---------- Records provided

-- ===== CLAIM (what is proved, stated in full; the proofs are below) =====
def Claim_equal_extract_entities : Prop := ∀ (labels_lst : List Int) (start_label : String), Dom_extract_entities labels_lst start_label → Pre_extract_entities labels_lst start_label → Spec_extract_entities labels_lst start_label (extract_entities labels_lst start_label)

-- ===== LEMMAS AND PROOFS =====

-- entry emitted for a segment starting at s whose first running maximum sits off positions in: key "s_(s+off+1)", value labels[s:s+off+1]
def pvMk (labels : List Int) (s off : Int) : String × List Int :=
  (PySem.Int.toStr s ++ "_" ++ PySem.Int.toStr (s + off + 1),
   PySem.List.slice labels (some s) (some (s + off + 1)))

-- A's per-segment computation for the segment [s, e)
def pvSeg (labels : List Int) (s e : Int) : String × List Int :=
  let sub := PySem.List.slice labels (some s) (some e)
  let m := (PySem.List.max? sub (fun x => x)).getD 0
  pvMk labels s (((PySem.List.index? sub m).getD 0 : Nat) : Int)

-- the entry list for consecutive start indices (last segment ends at n)
def pvEntries (labels : List Int) (n : Int) : List Int → List (String × List Int)
  | [] => []
  | [s] => [pvSeg labels s n]
  | s :: s' :: rest => pvSeg labels s s' :: pvEntries labels n (s' :: rest)

-- the stream of entries B's pass emits from a given state
def pvPairs (labels starts : List Int) : List (Int × Int) → Option (Int × Int × Int) → List (String × List Int)
  | [], none => []
  | [], some (s, _, off) => [pvMk labels s off]
  | (i, v) :: rest, none =>
      if v ∈ starts then pvPairs labels starts rest (some (i, v, 0)) else pvPairs labels starts rest none
  | (i, v) :: rest, some (s, m, off) =>
      if v ∈ starts then pvMk labels s off :: pvPairs labels starts rest (some (i, v, 0))
      else if m < v then pvPairs labels starts rest (some (s, v, i - s))
      else pvPairs labels starts rest (some (s, m, off))

-- B's fold+flush is inserting its emitted stream
lemma pvB_run (labels starts : List Int) :
    ∀ (ev : List (Int × Int)) (st : Option (Int × Int × Int)) (d : PySem.Dict String (List Int)),
    pvBFin labels (ev.foldl (pvBStep labels starts) (d, st))
      = (pvPairs labels starts ev st).foldl (fun d p => d.insert p.1 p.2) d := by
  intro ev
  induction ev with
  | nil =>
    intro st d
    rcases st with _ | ⟨s, m, off⟩ <;> simp [pvBFin, pvPairs, pvMk]
  | cons iv rest ih =>
    intro st d
    obtain ⟨i, v⟩ := iv
    rcases st with _ | ⟨s, m, off⟩
    · by_cases hv : v ∈ starts <;> simp [pvBStep, pvPairs, hv, ih]
    · by_cases hv : v ∈ starts
      · simp [pvBStep, pvPairs, hv, ih, pvMk]
      · by_cases hm : m < v <;> simp [pvBStep, pvPairs, hv, hm, ih]

-- consecutive-pairs recursion
def pvConsec {β : Type} (G : β → Int → Int → β) : List Int → β → β
  | [], b => b
  | [_], b => b
  | a :: a' :: t, b => pvConsec G (a' :: t) (G b a a')
theorem pvScan_spec (s : List String) (hs : s.Pairwise (· ≤ ·)) (best : String) (bestn : Nat) :
    pvScan s best bestn =
      if bestn < pvM s then (s.find? (fun v => s.count v == pvM s)).getD best else best :=
  pvScan_spec_aux s.length s le_rfl hs best bestn

def pvIsLeastMode (L : List String) (m : String) : Prop :=
  m ∈ L ∧ L.count m = pvM L ∧ ∀ v ∈ L, L.count v = pvM L → m ≤ v

theorem pvLeast_unique {L : List String} {a b : String}
    (ha : pvIsLeastMode L a) (hb : pvIsLeastMode L b) : a = b :=
  le_antisymm (ha.2.2 b hb.1 hb.2.1) (hb.2.2 a ha.1 ha.2.1)

theorem pvM_pos {L : List String} (hL : L ≠ []) : 0 < pvM L := by
  rcases List.exists_mem_of_ne_nil L hL with ⟨v, hv⟩
  have h1 : 0 < L.count v := List.count_pos_iff.2 hv
  exact Nat.lt_of_lt_of_le h1 (count_le_pvM L v hv)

--------------------

For each line in the entries that holds "bestn", return that line.

**Answer:**
theorem pvScan_spec (s : List String) (hs : s.Pairwise (· ≤ ·)) (best : String) (bestn : Nat) :
    pvScan s best bestn =
      if bestn < pvM s then (s.find? (fun v => s.count v == pvM s)).getD best else best :=
  pvScan_spec_aux s.length s le_rfl hs best bestn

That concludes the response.